Ich habe oder befinde mich seit 2008 in Bewährung bis 2011,ich habe meine Bewährung aufs Spiel gesetzt 1 Diebstahl ist im Streß passiert ohne böse Absicht,wäre von der Staaatsanwaltsaschaft wegen 2,90€ eingestellt worden ,der 2 ,Diebstahl da komme ich nicht raus es ist ein forensisches Gutachetn gemacht worden was mir bescheinigt Schulfähig 100%
Die alte Bewährung besagt bei Verstoß 5 oder 8 Monate Gefängnis,da ich indessen Mutter von vielen Kindern bin habe ich nun Angst was passiert im schlimmsten Fall was im besten.
04.03.2010 | 14:27

Antwort

von


(125)
Große Teichstraße 17
18337 Marlow
Tel: 038221-42300
E-Mail:

Sehr geehrte Ratsuchende,

vielen Dank für Ihre Anfrage. Diese beantworte ich gerne auf der Grundlage Ihrer Angaben.
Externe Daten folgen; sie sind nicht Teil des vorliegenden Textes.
-- pv_equiv track=rewrite | github.com/AgustinDeLeonTorres/Phyton-C35-Class | Retos semana/modulos/m_retosemanal.py | eliminar_elementos_posteriores
-- ===== SOURCE A (Python) =====
-- def eliminar_elementos_posteriores(lista_actual, listas_posteriores):
--     """
--     Elimina de la lista actual los elementos que están en las listas posteriores
--
--     Args:
--         lista_actual: Lista de la que se eliminarán elementos
--         listas_posteriores: Lista de listas posteriores a comparar
--
--     Returns:
--         tuple: (lista_resultado, elementos_eliminados)
--     """
--     lista_resultado = lista_actual.copy()
--     elementos_eliminados = []
--
--     # Crear un conjunto con todos los elementos de las listas posteriores
--     elementos_posteriores = set()
--     for lista in listas_posteriores:
--         elementos_posteriores.update(lista)
--
--     # Eliminar elementos que están en listas posteriores
--     for elemento in lista_actual:
--         if elemento in elementos_posteriores:
--             lista_resultado.remove(elemento)
--             elementos_eliminados.append(elemento)
--
--     return lista_resultado, elementos_eliminados
-- ===== SOURCE B (Python) =====
-- def eliminar_elementos_posteriores(lista_actual, listas_posteriores):
--     lista_resultado = [e for e in lista_actual
--                        if not any(e in l for l in listas_posteriores)]
--     elementos_eliminados = [e for e in lista_actual
--                             if any(e in l for l in listas_posteriores)]
--     return lista_resultado, elementos_eliminados
-- ===== Notes on version B (the rewrite author's own statement) =====
-- stated objective: idiomatic
-- what changed: Replaced the union-set plus in-place list.remove loop by two order-preserving comprehensions that partition lista_actual, testing each element by scanning the later lists directly.
import Mathlib
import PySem

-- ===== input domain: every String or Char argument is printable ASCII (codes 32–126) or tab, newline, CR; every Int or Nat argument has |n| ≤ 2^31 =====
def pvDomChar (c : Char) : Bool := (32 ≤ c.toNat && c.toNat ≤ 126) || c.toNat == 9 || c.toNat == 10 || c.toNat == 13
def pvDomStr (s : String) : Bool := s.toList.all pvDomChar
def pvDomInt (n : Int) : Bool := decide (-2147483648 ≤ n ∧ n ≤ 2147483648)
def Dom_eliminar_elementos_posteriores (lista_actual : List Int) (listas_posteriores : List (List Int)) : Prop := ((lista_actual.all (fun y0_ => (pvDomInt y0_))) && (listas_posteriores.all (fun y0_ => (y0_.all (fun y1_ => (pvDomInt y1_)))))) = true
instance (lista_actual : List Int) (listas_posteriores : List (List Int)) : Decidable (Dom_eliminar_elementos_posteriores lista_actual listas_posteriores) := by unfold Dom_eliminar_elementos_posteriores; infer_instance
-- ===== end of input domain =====

-- B replaces A's union-set + in-place list.remove loop by two order-preserving
-- comprehensions that partition lista_actual, testing membership by scanning the
-- later lists directly (objective: idiomatic; same return value).

-- ===== PORT A =====
-- lista_resultado.remove(elemento): remove? never fails here (the element was
-- just seen in lista_actual and survives in lista_resultado); .getD keeps the
-- port total on the unreachable branch.
def eliminar_elementos_posteriores (lista_actual : List Int) (listas_posteriores : List (List Int)) : List Int × List Int :=
  let elementos_posteriores : PySem.Set Int :=
    listas_posteriores.foldl (fun s l => PySem.Set.update s l) PySem.Set.empty
  let st : List Int × List Int :=
    lista_actual.foldl
      (fun st elemento =>
        if PySem.Set.contains elementos_posteriores elemento then
          ((PySem.List.remove? st.1 elemento).getD st.1, st.2 ++ [elemento])
        else st)
      (lista_actual, [])
  (st.1, st.2)

-- ===== PORT B =====
def eliminar_elementos_posteriores_alt (lista_actual : List Int) (listas_posteriores : List (List Int)) : List Int × List Int :=
  let lista_resultado := lista_actual.filter (fun e => !(listas_posteriores.any (fun l => l.contains e)))
  let elementos_eliminados := lista_actual.filter (fun e => listas_posteriores.any (fun l => l.contains e))
  (lista_resultado, elementos_eliminados)

-- ===== PRECONDITION & SPEC =====
def Spec_eliminar_elementos_posteriores (lista_actual : List Int) (listas_posteriores : List (List Int)) (out : List Int × List Int) : Prop := out = eliminar_elementos_posteriores_alt lista_actual listas_posteriores
instance (lista_actual : List Int) (listas_posteriores : List (List Int)) (out : List Int × List Int) : Decidable (Spec_eliminar_elementos_posteriores lista_actual listas_posteriores out) := by unfold Spec_eliminar_elementos_posteriores; infer_instance

-- ===== CLAIM (what is proved, stated in full; the proofs are below) =====
def Claim_equal_eliminar_elementos_posteriores : Prop := ∀ (lista_actual : List Int) (listas_posteriores : List (List Int)), Dom_eliminar_elementos_posteriores lista_actual listas_posteriores → Spec_eliminar_elementos_posteriores lista_actual listas_posteriores (eliminar_elementos_posteriores lista_actual listas_posteriores)

-- ===== LEMMAS AND PROOFS =====

-- The set built from all later lists contains exactly what a direct scan finds.
theorem pv_mem_fold_update (lps : List (List Int)) (s : PySem.Set Int) (x : Int) :
    x ∈ lps.foldl (fun s l => PySem.Set.update s l) s ↔ x ∈ s ∨ ∃ l ∈ lps, x ∈ l := by
  induction lps generalizing s with
  | nil => simp
  | cons l lps ih =>
    simp only [List.foldl_cons, ih, PySem.Set.mem_update, List.mem_cons]
    constructor
    · rintro ((h | h) | ⟨l', hl', hx⟩)
      · exact Or.inl h
      · exact Or.inr ⟨l, Or.inl rfl, h⟩
      · exact Or.inr ⟨l', Or.inr hl', hx⟩
    · rintro (h | ⟨l', (rfl | hl'), hx⟩)
      · exact Or.inl (Or.inl h)
      · exact Or.inl (Or.inr hx)
      · exact Or.inr ⟨l', hl', hx⟩

theorem pv_contains_eq (lps : List (List Int)) (x : Int) :
    decide (x ∈ lps.foldl (fun s l => PySem.Set.update s l) ([] : List Int))
      = lps.any (fun l => decide (x ∈ l)) := by
  rw [Bool.eq_iff_iff]
  simp only [decide_eq_true_eq, List.any_eq_true]
  rw [pv_mem_fold_update]
  simp

-- Loop invariant for A's removal loop: the already-kept prefix contains no
-- element satisfying p, so each removal erases exactly the element being visited.
theorem pv_loopA (p : Int → Bool) (rest pre elim : List Int)
    (hpre : ∀ a ∈ pre, p a = false) :
    rest.foldl
      (fun st e => if p e then ((PySem.List.remove? st.1 e).getD st.1, st.2 ++ [e]) else st)
      (pre ++ rest, elim)
      = (pre ++ rest.filter (fun e => !p e), elim ++ rest.filter p) := by
  induction rest generalizing pre elim with
  | nil => simp
  | cons e rest ih =>
    simp only [List.foldl_cons, List.filter_cons]
    by_cases hpe : p e = true
    · have hne : e ∉ pre := fun h => by simp [hpre e h] at hpe
      have hrem : PySem.List.remove? (pre ++ e :: rest) e = some (pre ++ rest) := by
        rw [PySem.List.remove?_eq_some_erase (pre ++ e :: rest) e (by simp),
            List.erase_append_right _ hne, List.erase_cons_head]
      simp only [hpe, if_true, Bool.not_true, Bool.false_eq_true, if_false, hrem, Option.getD_some]
      simpa using ih pre (elim ++ [e]) hpre
    · have hpe' : p e = false := by simpa using hpe
      simp only [hpe', Bool.false_eq_true, if_false, Bool.not_false, if_true]
      have hpre' : ∀ a ∈ pre ++ [e], p a = false := by
        intro a ha
        rcases List.mem_append.mp ha with h | h
        · exact hpre a h
        · simp only [List.mem_singleton] at h; subst h; exact hpe'
      rw [show pre ++ e :: rest = (pre ++ [e]) ++ rest by simp, ih (pre ++ [e]) elim hpre']
      simp

-- ===== VERDICT (by name: the statement is the Claim_ definition above) =====
theorem eliminar_elementos_posteriores_spec : Claim_equal_eliminar_elementos_posteriores := by
  intro la lps _
  show _ = _
  unfold eliminar_elementos_posteriores eliminar_elementos_posteriores_alt
  have h := pv_loopA
    (fun e => PySem.Set.contains (lps.foldl (fun s l => PySem.Set.update s l) PySem.Set.empty) e)
    la [] [] (by intro a h; simp at h)
  simp only [List.nil_append] at h
  simp only [h, Prod.mk.injEq]
  constructor <;>
    · apply List.filter_congr
      intro x _
      simp only [PySem.Set.contains, PySem.Set.empty, List.contains_eq_mem, pv_contains_eq]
Ihrer Fragestellung entnehme ich, daß Ihnen bewußt ist, daß eine halbwegs seriöse Prognose der zu erwartenden Strafe ohne vorherige Einsichtnahme in die Ermittlungsakte und das gegen Sie bereits ergangene Urteil nicht abgegeben werden kann.
Im besten Fall käme es zu einer Einstellung des Verfahrens. Eine solche würde allerdings das Einverständnis von Staatsanwaltschaft und Gericht voraussetzen. Da die Staatsanwaltschaft bereits eine Einstellung im Ermittlungsverfahren ablehnte, ist eine Zustimmung in der Hauptverhandlung eher nicht zu erwarten. Der zweitbeste Ausgang des Verfahrens wäre die Verhängung einer Geldstrafe. Wäre der Staatsanwalt hiermit einverstanden, so hätten Sie gute Chancen, daß Ihre laufende Bewährung nicht widerrufen wird.
Im schlimmsten Fall werden Sie zu einer weiteren Freiheitsstrafe verurteilt, die nicht zur Bewährung ausgesetzt wird. Nach Widerruf der laufenden Bewährung wären beide Strafen zu verbüßen.